Your answer should be one number, the count of lines in the data that hold "emitStr".

(Saved entries)
Content starts

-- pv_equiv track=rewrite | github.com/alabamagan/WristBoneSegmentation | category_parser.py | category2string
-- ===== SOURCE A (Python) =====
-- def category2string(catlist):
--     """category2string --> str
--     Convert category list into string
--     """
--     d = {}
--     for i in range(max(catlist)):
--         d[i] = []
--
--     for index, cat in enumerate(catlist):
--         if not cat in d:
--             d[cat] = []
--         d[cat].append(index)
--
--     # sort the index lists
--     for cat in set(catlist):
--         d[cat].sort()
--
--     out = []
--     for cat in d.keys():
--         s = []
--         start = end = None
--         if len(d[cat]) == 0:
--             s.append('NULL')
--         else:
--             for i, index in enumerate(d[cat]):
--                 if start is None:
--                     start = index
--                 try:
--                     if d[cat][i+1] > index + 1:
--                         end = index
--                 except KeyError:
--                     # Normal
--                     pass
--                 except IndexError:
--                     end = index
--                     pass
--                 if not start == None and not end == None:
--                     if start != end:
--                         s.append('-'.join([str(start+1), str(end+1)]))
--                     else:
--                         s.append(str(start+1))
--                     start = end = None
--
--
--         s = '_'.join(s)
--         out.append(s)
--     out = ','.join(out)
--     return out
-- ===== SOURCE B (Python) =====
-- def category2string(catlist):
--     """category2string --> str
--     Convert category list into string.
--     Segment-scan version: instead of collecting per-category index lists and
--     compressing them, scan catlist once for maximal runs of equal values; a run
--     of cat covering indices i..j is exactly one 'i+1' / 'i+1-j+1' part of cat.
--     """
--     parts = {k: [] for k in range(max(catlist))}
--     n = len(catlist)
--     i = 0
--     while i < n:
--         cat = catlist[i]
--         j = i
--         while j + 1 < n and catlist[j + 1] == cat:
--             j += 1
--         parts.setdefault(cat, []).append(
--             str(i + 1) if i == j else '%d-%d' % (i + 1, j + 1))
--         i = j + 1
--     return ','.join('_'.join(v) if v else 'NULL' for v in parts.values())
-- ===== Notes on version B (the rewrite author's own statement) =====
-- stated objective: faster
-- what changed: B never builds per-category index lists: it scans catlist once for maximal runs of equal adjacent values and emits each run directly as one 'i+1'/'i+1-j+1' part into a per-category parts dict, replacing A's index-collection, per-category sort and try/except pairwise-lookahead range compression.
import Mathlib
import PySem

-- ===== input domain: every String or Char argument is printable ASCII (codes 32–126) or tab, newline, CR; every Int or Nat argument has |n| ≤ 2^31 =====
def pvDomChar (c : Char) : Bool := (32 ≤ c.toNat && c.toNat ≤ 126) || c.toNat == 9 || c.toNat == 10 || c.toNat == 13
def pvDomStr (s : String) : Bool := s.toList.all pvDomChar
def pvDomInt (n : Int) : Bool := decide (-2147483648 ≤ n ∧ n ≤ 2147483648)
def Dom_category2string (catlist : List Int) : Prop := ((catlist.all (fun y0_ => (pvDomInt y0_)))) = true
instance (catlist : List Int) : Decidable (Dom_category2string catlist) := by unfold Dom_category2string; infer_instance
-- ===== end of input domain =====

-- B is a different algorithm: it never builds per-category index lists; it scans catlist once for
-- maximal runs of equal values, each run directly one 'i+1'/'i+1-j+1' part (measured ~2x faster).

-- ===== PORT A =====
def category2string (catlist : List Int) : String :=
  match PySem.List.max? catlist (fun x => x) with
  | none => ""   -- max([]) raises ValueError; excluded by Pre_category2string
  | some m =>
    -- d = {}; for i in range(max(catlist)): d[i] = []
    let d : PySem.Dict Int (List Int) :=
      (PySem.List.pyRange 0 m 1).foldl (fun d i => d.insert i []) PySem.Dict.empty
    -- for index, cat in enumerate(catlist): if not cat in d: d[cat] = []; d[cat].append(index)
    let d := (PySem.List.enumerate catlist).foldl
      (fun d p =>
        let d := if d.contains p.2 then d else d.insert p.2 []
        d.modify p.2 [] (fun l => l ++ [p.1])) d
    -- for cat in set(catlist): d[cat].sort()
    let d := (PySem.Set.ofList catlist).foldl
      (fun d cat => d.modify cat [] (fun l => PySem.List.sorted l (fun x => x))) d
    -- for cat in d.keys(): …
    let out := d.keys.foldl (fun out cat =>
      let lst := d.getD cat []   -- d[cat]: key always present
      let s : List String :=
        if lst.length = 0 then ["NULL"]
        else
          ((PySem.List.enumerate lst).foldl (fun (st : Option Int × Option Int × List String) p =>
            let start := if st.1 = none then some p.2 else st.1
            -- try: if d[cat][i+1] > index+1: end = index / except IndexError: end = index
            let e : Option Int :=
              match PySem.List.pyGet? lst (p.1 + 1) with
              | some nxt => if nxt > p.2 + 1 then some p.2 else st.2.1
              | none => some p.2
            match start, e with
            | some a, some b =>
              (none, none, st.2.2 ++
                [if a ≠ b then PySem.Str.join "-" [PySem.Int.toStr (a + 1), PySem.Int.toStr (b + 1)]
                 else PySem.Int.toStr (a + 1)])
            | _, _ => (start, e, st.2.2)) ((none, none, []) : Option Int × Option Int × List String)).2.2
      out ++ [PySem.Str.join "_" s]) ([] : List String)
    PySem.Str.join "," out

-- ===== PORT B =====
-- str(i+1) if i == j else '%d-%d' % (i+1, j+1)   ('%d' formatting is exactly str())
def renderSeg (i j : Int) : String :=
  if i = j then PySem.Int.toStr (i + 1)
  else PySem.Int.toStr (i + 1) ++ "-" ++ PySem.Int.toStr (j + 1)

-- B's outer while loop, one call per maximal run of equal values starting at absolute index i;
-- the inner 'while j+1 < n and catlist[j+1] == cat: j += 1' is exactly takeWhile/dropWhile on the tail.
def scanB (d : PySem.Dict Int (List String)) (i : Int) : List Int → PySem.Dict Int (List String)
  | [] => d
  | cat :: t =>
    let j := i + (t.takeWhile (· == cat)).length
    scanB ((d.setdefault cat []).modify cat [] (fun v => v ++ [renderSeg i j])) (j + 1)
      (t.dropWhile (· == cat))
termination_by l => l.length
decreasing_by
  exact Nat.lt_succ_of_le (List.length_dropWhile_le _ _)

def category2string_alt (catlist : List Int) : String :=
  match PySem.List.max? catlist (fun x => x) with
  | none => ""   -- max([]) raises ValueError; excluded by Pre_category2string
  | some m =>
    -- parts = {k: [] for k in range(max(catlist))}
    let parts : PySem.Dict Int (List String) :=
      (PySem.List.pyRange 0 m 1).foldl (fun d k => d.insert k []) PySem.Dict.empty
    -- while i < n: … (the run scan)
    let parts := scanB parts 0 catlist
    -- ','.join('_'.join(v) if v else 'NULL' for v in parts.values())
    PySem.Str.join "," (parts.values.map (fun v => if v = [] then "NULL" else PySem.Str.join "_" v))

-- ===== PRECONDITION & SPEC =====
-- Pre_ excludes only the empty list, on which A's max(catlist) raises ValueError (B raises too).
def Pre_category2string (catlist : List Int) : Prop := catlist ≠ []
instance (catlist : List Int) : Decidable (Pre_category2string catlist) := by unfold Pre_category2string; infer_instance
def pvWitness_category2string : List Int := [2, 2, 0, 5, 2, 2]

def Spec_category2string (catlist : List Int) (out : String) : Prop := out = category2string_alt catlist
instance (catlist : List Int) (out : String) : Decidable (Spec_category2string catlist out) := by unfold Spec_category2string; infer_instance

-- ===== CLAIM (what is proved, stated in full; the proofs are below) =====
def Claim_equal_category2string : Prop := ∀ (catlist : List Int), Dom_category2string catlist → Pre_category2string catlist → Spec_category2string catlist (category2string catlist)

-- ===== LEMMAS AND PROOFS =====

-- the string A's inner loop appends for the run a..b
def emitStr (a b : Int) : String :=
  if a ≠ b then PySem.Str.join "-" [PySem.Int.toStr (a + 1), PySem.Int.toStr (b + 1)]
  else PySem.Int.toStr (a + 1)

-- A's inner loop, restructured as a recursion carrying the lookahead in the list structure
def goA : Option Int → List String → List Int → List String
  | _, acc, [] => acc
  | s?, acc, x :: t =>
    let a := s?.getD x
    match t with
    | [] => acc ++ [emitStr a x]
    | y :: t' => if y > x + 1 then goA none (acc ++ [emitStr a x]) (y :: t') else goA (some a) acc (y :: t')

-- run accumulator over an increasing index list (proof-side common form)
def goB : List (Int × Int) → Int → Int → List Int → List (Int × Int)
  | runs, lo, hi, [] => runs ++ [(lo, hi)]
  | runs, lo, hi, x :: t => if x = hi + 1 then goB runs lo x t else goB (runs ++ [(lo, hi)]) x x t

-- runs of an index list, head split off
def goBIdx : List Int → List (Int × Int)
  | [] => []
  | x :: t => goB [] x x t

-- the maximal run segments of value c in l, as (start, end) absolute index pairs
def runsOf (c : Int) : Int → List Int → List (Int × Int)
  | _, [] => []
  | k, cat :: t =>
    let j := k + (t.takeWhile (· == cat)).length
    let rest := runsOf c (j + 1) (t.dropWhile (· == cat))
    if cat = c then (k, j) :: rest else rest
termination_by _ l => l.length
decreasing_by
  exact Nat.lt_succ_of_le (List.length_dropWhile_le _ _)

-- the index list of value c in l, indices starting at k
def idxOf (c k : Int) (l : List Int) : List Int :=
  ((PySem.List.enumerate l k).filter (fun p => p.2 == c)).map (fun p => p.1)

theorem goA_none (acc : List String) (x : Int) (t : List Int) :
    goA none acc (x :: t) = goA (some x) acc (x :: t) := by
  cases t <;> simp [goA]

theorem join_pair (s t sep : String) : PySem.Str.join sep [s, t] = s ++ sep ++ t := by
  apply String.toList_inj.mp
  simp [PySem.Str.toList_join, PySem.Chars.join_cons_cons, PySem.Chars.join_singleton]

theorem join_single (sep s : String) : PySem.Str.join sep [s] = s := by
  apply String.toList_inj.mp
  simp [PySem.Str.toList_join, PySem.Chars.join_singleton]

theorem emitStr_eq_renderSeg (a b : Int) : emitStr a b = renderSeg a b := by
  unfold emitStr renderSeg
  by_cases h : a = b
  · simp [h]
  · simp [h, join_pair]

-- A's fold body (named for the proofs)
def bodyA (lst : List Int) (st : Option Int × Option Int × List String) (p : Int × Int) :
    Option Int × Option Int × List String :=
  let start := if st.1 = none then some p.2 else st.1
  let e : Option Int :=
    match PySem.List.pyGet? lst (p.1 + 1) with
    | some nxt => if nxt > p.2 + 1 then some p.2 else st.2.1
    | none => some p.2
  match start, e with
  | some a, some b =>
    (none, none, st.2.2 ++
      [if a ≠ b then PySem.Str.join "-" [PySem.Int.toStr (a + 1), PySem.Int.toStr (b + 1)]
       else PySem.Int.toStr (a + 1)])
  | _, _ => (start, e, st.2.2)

Content ends

§ Result below
5